In the post game interview he stated that communication with the line and the offense as a whole, is where he improved the most since spring ball. There are young guys all over this offense that were inconsistent and had not gotten on the same page yet. Putting in a young QB who was not fully confident in communicating what needed to be communicated is not a key to success.

stephenrjking

October 28th, 2017 at 6:25 PM ^

I agree.

A guy claiming inside info suggested a couple of weeks ago that, among other things, Pep was beginning to spend more time with Peters, grooming him for an opportunity to play after PSU. The info suggested that Peters had been discouraged during camp and a bit disconnected, but had perked up in recent weeks as it became clear he'd have an opportunity to play.
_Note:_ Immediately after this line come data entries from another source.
-- pv_equiv track=rewrite | github.com/marioernestovaldes/LAMPrEY | app/dashboards/dashboards/dashboard/protein_intensity.py | _thin_ticks
-- ===== SOURCE A (Python) =====
-- def _thin_ticks(tick_vals, tick_text, max_labels=15):
--     """Reduce tick density so labels are readable at any sample count.
--
--     Shows at most *max_labels* evenly-spaced labels, always keeping
--     the first and last tick visible.
--     """
--     n = len(tick_vals)
--     if n <= max_labels:
--         return tick_vals, tick_text
--     step = max(1, n // max_labels)
--     keep = set(range(0, n, step))
--     keep.add(n - 1)
--     return (
--         [v for i, v in enumerate(tick_vals) if i in keep],
--         [t for i, t in enumerate(tick_text) if i in keep],
--     )
-- ===== SOURCE B (Python) =====
-- def _pick(lst, idx):
--     return [lst[i] for i in idx if i < len(lst)]
--
--
-- def _thin_ticks(tick_vals, tick_text, max_labels=15):
--     """Reduce tick density so labels are readable at any sample count.
--
--     Builds the list of kept indices directly (every step-th index, plus
--     the last index when it is not already on the grid) instead of
--     filtering every element through a membership test.
--     """
--     n = len(tick_vals)
--     if n <= max_labels:
--         return tick_vals, tick_text
--     step = max(1, n // max_labels)
--     idx = list(range(0, n, step))
--     if (n - 1) % step:
--         idx.append(n - 1)
--     return _pick(tick_vals, idx), _pick(tick_text, idx)
-- ===== Notes on version B (the rewrite author's own statement) =====
-- stated objective: simpler
-- what changed: B builds the kept index list directly (every step-th index plus the last index when it is off the grid) and picks those positions, instead of A's keep-set plus two full enumerate-and-filter passes with a membership test on every element.
import Mathlib
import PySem

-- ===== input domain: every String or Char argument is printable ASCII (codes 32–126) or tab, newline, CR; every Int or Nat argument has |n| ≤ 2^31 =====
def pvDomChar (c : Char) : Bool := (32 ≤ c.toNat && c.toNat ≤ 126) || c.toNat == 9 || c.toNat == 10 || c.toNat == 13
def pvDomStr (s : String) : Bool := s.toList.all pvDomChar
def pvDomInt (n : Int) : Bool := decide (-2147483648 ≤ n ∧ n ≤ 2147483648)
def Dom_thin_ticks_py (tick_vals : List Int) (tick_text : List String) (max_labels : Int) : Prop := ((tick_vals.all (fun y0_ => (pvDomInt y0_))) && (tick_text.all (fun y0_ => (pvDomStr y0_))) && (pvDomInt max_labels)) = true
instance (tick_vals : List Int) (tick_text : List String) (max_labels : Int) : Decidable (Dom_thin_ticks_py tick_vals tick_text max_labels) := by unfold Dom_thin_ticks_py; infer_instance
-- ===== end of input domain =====

-- B replaces A's keep-set + full enumerate-filter passes by building the kept index list
-- directly and picking those positions (objective: simpler).

-- ===== PORT A =====
def thin_ticks_py (tick_vals : List Int) (tick_text : List String) (max_labels : Int) : List Int × List String :=
  let n : Int := tick_vals.length
  if n ≤ max_labels then (tick_vals, tick_text)
  else
    let step : Int := max 1 (PySem.Int.floordiv n max_labels)
    let keep : PySem.Set Int := (PySem.Set.ofList (PySem.List.pyRange 0 n step)).add (n - 1)
    ((PySem.List.enumerate tick_vals).filterMap (fun p => if keep.contains p.1 then some p.2 else none),
     (PySem.List.enumerate tick_text).filterMap (fun p => if keep.contains p.1 then some p.2 else none))

-- ===== PORT B =====
-- port of Source B's helper _pick: [lst[i] for i in idx if i < len(lst)]
def pvPick {α : Type} (lst : List α) (idx : List Int) : List α :=
  idx.filterMap (fun i => if i < (lst.length : Int) then PySem.List.pyGet? lst i else none)

def thin_ticks_py_alt (tick_vals : List Int) (tick_text : List String) (max_labels : Int) : List Int × List String :=
  let n : Int := tick_vals.length
  if n ≤ max_labels then (tick_vals, tick_text)
  else
    let step : Int := max 1 (PySem.Int.floordiv n max_labels)
    let idx0 : List Int := PySem.List.pyRange 0 n step
    let idx : List Int := if PySem.Int.mod (n - 1) step ≠ 0 then idx0 ++ [n - 1] else idx0
    (pvPick tick_vals idx, pvPick tick_text idx)

-- ===== PRECONDITION & SPEC =====
-- Pre_ excludes exactly the inputs where Python raises ZeroDivisionError in `n // max_labels`:
-- max_labels = 0 with a non-empty tick_vals (both A and B raise there).
def Pre_thin_ticks_py (tick_vals : List Int) (tick_text : List String) (max_labels : Int) : Prop :=
  max_labels ≠ 0 ∨ tick_vals = []
instance (tick_vals : List Int) (tick_text : List String) (max_labels : Int) : Decidable (Pre_thin_ticks_py tick_vals tick_text max_labels) := by unfold Pre_thin_ticks_py; infer_instance

def pvWitness_thin_ticks_py : List Int × List String × Int := ([10, 20, 30, 40, 50], ["a", "b", "c", "d", "e"], 2)

def Spec_thin_ticks_py (tick_vals : List Int) (tick_text : List String) (max_labels : Int) (out : List Int × List String) : Prop := out = thin_ticks_py_alt tick_vals tick_text max_labels
instance (tick_vals : List Int) (tick_text : List String) (max_labels : Int) (out : List Int × List String) : Decidable (Spec_thin_ticks_py tick_vals tick_text max_labels out) := by unfold Spec_thin_ticks_py; infer_instance

-- ===== CLAIM (what is proved, stated in full; the proofs are below) =====
def Claim_equal_thin_ticks_py : Prop := ∀ (tick_vals : List Int) (tick_text : List String) (max_labels : Int), Dom_thin_ticks_py tick_vals tick_text max_labels → Pre_thin_ticks_py tick_vals tick_text max_labels → Spec_thin_ticks_py tick_vals tick_text max_labels (thin_ticks_py tick_vals tick_text max_labels)

-- ===== LEMMAS AND PROOFS =====

-- Two strictly increasing integer lists with the same members are equal.
theorem pvEqOfPairwiseLt (as : List Int) : ∀ (bs : List Int), as.Pairwise (· < ·) → bs.Pairwise (· < ·) →
    (∀ x, x ∈ as ↔ x ∈ bs) → as = bs := by
  induction as with
  | nil =>
    intro bs _ _ h
    cases bs with
    | nil => rfl
    | cons b bs => exact absurd ((h b).mpr (List.mem_cons_self)) (by simp)
  | cons a as ih =>
    intro bs ha hb h
    cases bs with
    | nil => exact absurd ((h a).mp List.mem_cons_self) (by simp)
    | cons b bs =>
      have hab : a = b := by
        rcases List.mem_cons.mp ((h a).mp List.mem_cons_self) with h1 | h1
        · exact h1
        · rcases List.mem_cons.mp ((h b).mpr List.mem_cons_self) with h2 | h2
          · exact h2.symm
          · have := (List.pairwise_cons.mp ha).1 b h2
            have := (List.pairwise_cons.mp hb).1 a h1
            omega
      subst hab
      have htail : ∀ x, x ∈ as ↔ x ∈ bs := by
        intro x
        constructor
        · intro hx
          have hax := (List.pairwise_cons.mp ha).1 x hx
          rcases List.mem_cons.mp ((h x).mp (List.mem_cons_of_mem _ hx)) with h1 | h1
          · omega
          · exact h1
        · intro hx
          have hax := (List.pairwise_cons.mp hb).1 x hx
          rcases List.mem_cons.mp ((h x).mpr (List.mem_cons_of_mem _ hx)) with h1 | h1
          · omega
          · exact h1
      rw [ih bs (List.pairwise_cons.mp ha).2 (List.pairwise_cons.mp hb).2 htail]

-- A's enumerate-and-filter pass over one list equals B's pick over the sorted kept-index list.
theorem pvPick_eq {α : Type} [Inhabited α] (lst : List α) (idx : List Int) (P : Int → Bool)
    (hpw : idx.Pairwise (· < ·)) (h0 : ∀ i ∈ idx, 0 ≤ i)
    (hP : ∀ i : Int, 0 ≤ i → (P i = true ↔ i ∈ idx)) :
    (PySem.List.enumerate lst).filterMap (fun p => if P p.1 then some p.2 else none)
      = pvPick lst idx := by
  rw [PySem.List.enumerate_eq_map_pyRange lst default, List.filterMap_map]
  have hL : PySem.List.len lst = (lst.length : Int) := by simp [PySem.List.len]
  rw [hL]
  -- rewrite each kept entry to pyGet? on the range side
  have h1 : (PySem.List.pyRange 0 (lst.length : Int) 1).filterMap
      (fun j => if P j then some (PySem.List.pyGetD lst j default) else none)
      = (PySem.List.pyRange 0 (lst.length : Int) 1).filterMap
      (fun j => if P j then PySem.List.pyGet? lst j else none) := by
    apply List.filterMap_congr
    intro j hj
    have hm := (PySem.List.mem_pyRange_one (a := 0) (b := (lst.length : Int)) (x := j)).mp hj
    have hget : PySem.List.pyGet? lst j = some (PySem.List.pyGetD lst j default) := by
      rw [PySem.List.pyGet?_of_nonneg lst hm.1, PySem.List.pyGetD_of_nonneg lst default hm.1]
      have hlt : j.toNat < lst.length := by omega
      simp [List.getElem?_eq_getElem hlt, List.getD]
    rw [hget]
  have h2 : (PySem.List.pyRange 0 (lst.length : Int) 1).filter (fun j => P j)
      = idx.filter (fun i => decide (i < (lst.length : Int))) := by
    apply pvEqOfPairwiseLt
    · exact (PySem.List.pairwise_lt_pyRange_one 0 (lst.length : Int)).filter _
    · exact hpw.filter _
    · intro x
      simp only [List.mem_filter, PySem.List.mem_pyRange_one, decide_eq_true_eq]
      constructor
      · rintro ⟨⟨hx0, hxl⟩, hPx⟩
        exact ⟨(hP x hx0).mp hPx, hxl⟩
      · rintro ⟨hx, hxl⟩
        exact ⟨⟨h0 x hx, hxl⟩, (hP x (h0 x hx)).mpr hx⟩
  calc (PySem.List.pyRange 0 (lst.length : Int) 1).filterMap
        ((fun p => if P p.1 then some p.2 else none) ∘ fun j => (j, PySem.List.pyGetD lst j default))
      = (PySem.List.pyRange 0 (lst.length : Int) 1).filterMap
        (fun j => if P j then some (PySem.List.pyGetD lst j default) else none) := by
        apply List.filterMap_congr; intro j _; rfl
    _ = (PySem.List.pyRange 0 (lst.length : Int) 1).filterMap
        (fun j => if P j then PySem.List.pyGet? lst j else none) := h1
    _ = ((PySem.List.pyRange 0 (lst.length : Int) 1).filter (fun j => P j)).filterMap
        (fun j => PySem.List.pyGet? lst j) := (List.filterMap_filter).symm
    _ = (idx.filter (fun i => decide (i < (lst.length : Int)))).filterMap
        (fun j => PySem.List.pyGet? lst j) := by rw [h2]
    _ = pvPick lst idx := by
        rw [List.filterMap_filter]
        unfold pvPick
        apply List.filterMap_congr
        intro i _
        by_cases hc : i < (lst.length : Int) <;> simp [hc]

-- ===== VERDICT (by name: the statement is the Claim_ definition above) =====
theorem thin_ticks_py_spec : Claim_equal_thin_ticks_py := by
  intro tick_vals tick_text max_labels _ hpre
  unfold Spec_thin_ticks_py thin_ticks_py thin_ticks_py_alt
  by_cases hb : (tick_vals.length : Int) ≤ max_labels
  · simp only [hb, if_true]
  · simp only [hb, if_false]
    set n : Int := (tick_vals.length : Int) with hn
    set step : Int := max 1 (PySem.Int.floordiv n max_labels) with hstep
    have hs : 0 < step := by simp [hstep]
    set r : List Int := PySem.List.pyRange 0 n step with hr
    set idx : List Int := if PySem.Int.mod (n - 1) step ≠ 0 then r ++ [n - 1] else r with hidx
    have hmemr : ∀ x : Int, x ∈ r ↔ 0 ≤ x ∧ x < n ∧ step ∣ x := by
      intro x
      rw [hr, PySem.List.mem_pyRange_iff_of_pos hs x]
      simp
    have hrpw : r.Pairwise (· < ·) := by
      rw [hr, PySem.List.pyRange_of_pos 0 n hs]
      refine List.Pairwise.map _ ?_ List.pairwise_lt_range
      intro a b hab
      have : step * (a : Int) < step * (b : Int) := by
        apply mul_lt_mul_of_pos_left _ hs
        exact_mod_cast hab
      omega
    have hpw : idx.Pairwise (· < ·) := by
      rw [hidx]
      split_ifs with hm
      · rw [List.pairwise_append]
        refine ⟨hrpw, List.pairwise_singleton _ _, ?_⟩
        intro x hx y hy
        have hy' : y = n - 1 := by simpa using hy
        have hxm := (hmemr x).mp hx
        have hxne : x ≠ n - 1 := by
          intro hxe
          exact hm ((PySem.Int.mod_eq_zero_iff_dvd (n - 1) step).mpr (hxe ▸ hxm.2.2))
        omega
      · exact hrpw
    have h0 : ∀ i ∈ idx, 0 ≤ i := by
      intro i hi
      rw [hidx] at hi
      split_ifs at hi with hm
      · rcases List.mem_append.mp hi with h | h
        · exact ((hmemr i).mp h).1
        · -- i = n - 1; n = 0 is impossible here since then step = 1 and (n-1) % step = 0
          have hie : i = n - 1 := by simpa using h
          have hn0 : 0 ≤ n := by rw [hn]; positivity
          rcases lt_or_eq_of_le hn0 with hlt | heq
          · omega
          · exfalso
            have hml : max_labels ≠ 0 := by
              rcases hpre with h | h
              · exact h
              · intro he; apply hb; rw [hn, h, he]; simp
            have hfd : PySem.Int.floordiv n max_labels = 0 := by
              rw [← heq]
              simp [PySem.Int.floordiv]
            have hstep1 : step = 1 := by rw [hstep, hfd]; rfl
            apply hm
            rw [hstep1, ← heq]
            decide
      · exact ((hmemr i).mp hi).1
    have hP : ∀ i : Int, 0 ≤ i →
        ((((PySem.Set.ofList r).add (n - 1)).contains i) = true ↔ i ∈ idx) := by
      intro i hi0
      rw [PySem.Set.contains_iff, PySem.Set.mem_add, PySem.Set.mem_ofList]
      rw [hidx]
      split_ifs with hm
      · simp [List.mem_append]
      · rw [not_not] at hm
        constructor
        · rintro (h | h)
          · exact h
          · -- i = n - 1 and (n-1) % step = 0, so n - 1 ∈ r
            subst h
            have hdvd := (PySem.Int.mod_eq_zero_iff_dvd (n - 1) step).mp hm
            exact (hmemr (n - 1)).mpr ⟨hi0, by omega, hdvd⟩
        · intro h; exact Or.inl h
    exact Prod.ext
      (pvPick_eq tick_vals idx _ hpw h0 hP)
      (pvPick_eq tick_text idx _ hpw h0 hP)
That info fits the facts really well. And, perhaps, Brandon's laid-back demeanor will do him well when he gets into pressure situations. He needs to get more of the playbook absorbed, though.

bo_lives

October 28th, 2017 at 4:48 PM ^

Everyone has been talking like Peters is some delicate flower as if he will crumble the moment he faces a little pressure and be ruined if he goes into a game and it goes poorly. Good players crave adversity and challenges. They bounce backfrom failure. The only reason to not put the guy in is if you think he is worse than the starter.

sharklover

October 28th, 2017 at 4:06 PM ^

Victory felt good for the first time since Florida
I was cringing when I came on here, hoping that I wouldn't see Muppets. Glad that a decent win against Rutgers at home doesn't warrant the Muppets in Ace's mind, either.

Yessir

October 28th, 2017 at 4:08 PM ^

Good write up!

2 bad passes and it looked like he realized it immediately.  Missed McKeon and prolly shouldn't have thrown that slant right before the half that was almost picked. 
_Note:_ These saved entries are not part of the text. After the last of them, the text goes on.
-- pv_equiv track=rewrite | github.com/PanOscar/MaturaInf | Maturka/nowa/mat2017/1.2.py | prostokat
-- ===== SOURCE A (Python) =====
-- def prostokat(A, p):
--     n = len(A)
--     maks1 = 0
--     maks2 = 0
--     for i in range(n):
--         if(A[i]%p!=0):
--             if A[i] > maks1:
--                 maks2 = maks1
--                 maks1 = A[i]
--             elif A[i] > maks2:
--                 maks2 = A[i]
--     return maks1 * maks2
-- ===== SOURCE B (Python) =====
-- def prostokat(A, p):
--     cand = sorted((x for x in A if x % p != 0 and x > 0), reverse=True)
--     m1 = cand[0] if cand else 0
--     m2 = cand[1] if len(cand) > 1 else 0
--     return m1 * m2
-- ===== Notes on version B (the rewrite author's own statement) =====
-- stated objective: simpler
-- what changed: Replaces the incremental two-maxima tracking loop by filtering qualifying positive elements, sorting them descending and taking the top two (defaulting to 0).
import Mathlib
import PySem

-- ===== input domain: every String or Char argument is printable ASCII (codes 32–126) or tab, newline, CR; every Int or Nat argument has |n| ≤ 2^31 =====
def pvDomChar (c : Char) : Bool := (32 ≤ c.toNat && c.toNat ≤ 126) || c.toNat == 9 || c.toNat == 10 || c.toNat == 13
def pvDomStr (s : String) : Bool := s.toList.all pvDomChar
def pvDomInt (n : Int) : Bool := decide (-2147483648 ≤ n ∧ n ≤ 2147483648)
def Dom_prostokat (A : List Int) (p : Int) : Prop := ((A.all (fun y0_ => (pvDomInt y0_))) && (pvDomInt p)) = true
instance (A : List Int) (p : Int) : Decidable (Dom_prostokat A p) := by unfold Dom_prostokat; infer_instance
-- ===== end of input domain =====

-- B replaces A's incremental two-maxima loop by filter + sort-descending + top-two (objective: simpler).

-- ===== PORT A =====
-- one loop step of A's two-maxima tracking (state = (maks1, maks2))
def prostokatStep (p : Int) (m : Int × Int) (x : Int) : Int × Int :=
  if PySem.Int.mod x p ≠ 0 then
    if x > m.1 then (x, m.1)
    else if x > m.2 then (m.1, x)
    else m
  else m

def prostokat (A : List Int) (p : Int) : Int :=
  let n : Int := PySem.List.len A
  let s := (PySem.List.pyRange 0 n 1).foldl
    (fun (m : Int × Int) i => prostokatStep p m (PySem.List.pyGetD A i 0)) (0, 0)
  s.1 * s.2

-- ===== PORT B =====
def prostokat_alt (A : List Int) (p : Int) : Int :=
  let cand := PySem.List.sorted (A.filter (fun x => decide (PySem.Int.mod x p ≠ 0 ∧ x > 0))) (fun x => x) true
  let m1 := match cand with | [] => 0 | a :: _ => a
  let m2 := match cand with | _ :: b :: _ => b | _ => 0
  m1 * m2

-- ===== PRECONDITION & SPEC =====
-- Pre_ excludes only p = 0 with a nonempty A, where Python's '%' raises ZeroDivisionError in both programs.
def Pre_prostokat (A : List Int) (p : Int) : Prop := p ≠ 0 ∨ A = []
instance (A : List Int) (p : Int) : Decidable (Pre_prostokat A p) := by unfold Pre_prostokat; infer_instance
def pvWitness_prostokat : List Int × Int := ([3, 5, -4, 6], 2)
def Spec_prostokat (A : List Int) (p : Int) (out : Int) : Prop := out = prostokat_alt A p
instance (A : List Int) (p : Int) (out : Int) : Decidable (Spec_prostokat A p out) := by unfold Spec_prostokat; infer_instance

-- ===== CLAIM (what is proved, stated in full; the proofs are below) =====
def Claim_equal_prostokat : Prop := ∀ (A : List Int) (p : Int), Dom_prostokat A p → Pre_prostokat A p → Spec_prostokat A p (prostokat A p)

-- ===== LEMMAS AND PROOFS =====

-- the unguarded insertion into the top-two state
def ins2 (m : Int × Int) (x : Int) : Int × Int :=
  if x > m.1 then (x, m.1) else if x > m.2 then (m.1, x) else m

lemma foldl_step_eq_filter (p : Int) (A : List Int) (m : Int × Int) :
    A.foldl (prostokatStep p) m
      = (A.filter (fun x => decide (PySem.Int.mod x p ≠ 0))).foldl ins2 m := by
  induction A generalizing m with
  | nil => rfl
  | cons a t ih =>
    by_cases h : PySem.Int.mod a p ≠ 0 <;> simp [h, prostokatStep, ins2, ih]

-- nonpositive elements never change a state with 0 ≤ m2 ≤ m1
lemma foldl_ins2_filter_pos (l : List Int) (m : Int × Int) (h2 : 0 ≤ m.2) (h21 : m.2 ≤ m.1) :
    l.foldl ins2 m = (l.filter (fun x => decide (x > 0))).foldl ins2 m := by
  induction l generalizing m with
  | nil => rfl
  | cons a t ih =>
    by_cases h : a > 0
    · simp only [List.filter_cons, h, decide_true, if_pos, List.foldl_cons]
      have : 0 ≤ (ins2 m a).2 ∧ (ins2 m a).2 ≤ (ins2 m a).1 := by
        unfold ins2; split_ifs <;> simp_all <;> omega
      exact ih _ this.1 this.2
    · have hs : ins2 m a = m := by unfold ins2; split_ifs <;> first | omega | rfl
      simp only [List.filter_cons, h, decide_false, if_neg, List.foldl_cons, hs, Bool.false_eq_true,
        not_false_eq_true]
      exact ih _ h2 h21

lemma ins2_comm (m : Int × Int) (x y : Int) : ins2 (ins2 m x) y = ins2 (ins2 m y) x := by
  unfold ins2
  rcases m with ⟨m1, m2⟩
  split_ifs <;> simp_all [Prod.ext_iff] <;> omega

-- elements ≤ m2 leave the state alone
lemma foldl_ins2_fixed (t : List Int) (m : Int × Int) (h : ∀ x ∈ t, x ≤ m.2) (h21 : m.2 ≤ m.1) :
    t.foldl ins2 m = m := by
  induction t with
  | nil => rfl
  | cons a s ih =>
    have ha := h a (by simp)
    have hs : ins2 m a = m := by unfold ins2; split_ifs <;> first | omega | rfl
    simp only [List.foldl_cons, hs]
    exact ih (fun x hx => h x (by simp [hx]))

-- on a descending list of positive elements the fold yields (head, second) padded with 0
lemma foldl_ins2_sorted (l : List Int) (hpos : ∀ x ∈ l, 0 < x)
    (hsort : l.Pairwise (fun a b => b ≤ a)) :
    l.foldl ins2 (0, 0)
      = ((match l with | [] => 0 | a :: _ => a),
         (match l with | _ :: b :: _ => b | _ => 0)) := by
  match l with
  | [] => rfl
  | [a] =>
    have ha := hpos a (by simp)
    simp [ins2]; omega
  | a :: b :: t =>
    have ha := hpos a (by simp)
    have hb := hpos b (by simp)
    have hba : b ≤ a := by
      rcases List.pairwise_cons.mp hsort with ⟨h1, _⟩
      exact h1 b (by simp)
    have h1 : ins2 (0, 0) a = (a, 0) := by unfold ins2; split_ifs with hc <;> simp_all
    have h2 : ins2 (a, 0) b = (a, b) := by unfold ins2; split_ifs <;> simp_all; omega
    have htle : ∀ x ∈ t, x ≤ b := by
      intro x hx
      have := (List.pairwise_cons.mp (List.pairwise_cons.mp hsort).2).1
      exact this x hx
    simp only [List.foldl_cons, h1, h2]
    exact foldl_ins2_fixed t (a, b) htle hba

-- ===== VERDICT (by name: the statement is the Claim_ definition above) =====
theorem prostokat_spec : Claim_equal_prostokat := by
  intro A p _ hpre
  unfold Spec_prostokat prostokat prostokat_alt
  rcases hpre with hp | rfl
  · simp only [PySem.List.len_eq]
    rw [PySem.List.foldl_pyRange_zero_pyGetD' A 0 (prostokatStep p) (0, 0),
      foldl_step_eq_filter, foldl_ins2_filter_pos _ _ le_rfl le_rfl, List.filter_filter]
    have hpredeq :
        (A.filter (fun x => decide (x > 0) && decide (PySem.Int.mod x p ≠ 0)))
          = A.filter (fun x => decide (PySem.Int.mod x p ≠ 0 ∧ x > 0)) := by
      apply List.filter_congr
      intro x _
      simp [and_comm]
    rw [hpredeq]
    set lq := A.filter (fun x => decide (PySem.Int.mod x p ≠ 0 ∧ x > 0)) with hlq
    have hperm : (PySem.List.sorted lq (fun x => x) true).Perm lq := PySem.List.sorted_perm _ _ _
    rw [hperm.symm.foldl_eq' (fun x _ y _ z => ins2_comm z x y) (0, 0)]
    have hpos : ∀ x ∈ PySem.List.sorted lq (fun x => x) true, 0 < x := by
      intro x hx
      have : x ∈ lq := (PySem.List.mem_sorted _ _ _ _).mp hx
      rw [hlq, List.mem_filter] at this
      have := this.2
      simp at this
      omega
    have hsort : (PySem.List.sorted lq (fun x => x) true).Pairwise (fun a b => b ≤ a) :=
      PySem.List.sorted_pairwise_rev lq (fun x => x)
    rw [foldl_ins2_sorted _ hpos hsort]
  · rfl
Young man has wisdom beyond his years. 

umfan323

October 28th, 2017 at 4:09 PM ^

Where is this insider who said Peters was a recruiting mistake ? He comes in here and touts how he’s in the “ know “ he said we wouldn’t like Peters playing or how he said it be careful what you wish for ...

G. Gulo of the Dale

October 28th, 2017 at 8:54 PM ^

I'll give you a hint:  his name was C. Balas.  No wait, that's too obvious.  Chris B.  Yes, Chris B.

(There was a post on Balas' comment a week or two ago that garnered much response.  I want to say that Maizen posted it.  But, I could be wrong, and, well, I think you know why I might assume that he posted it.)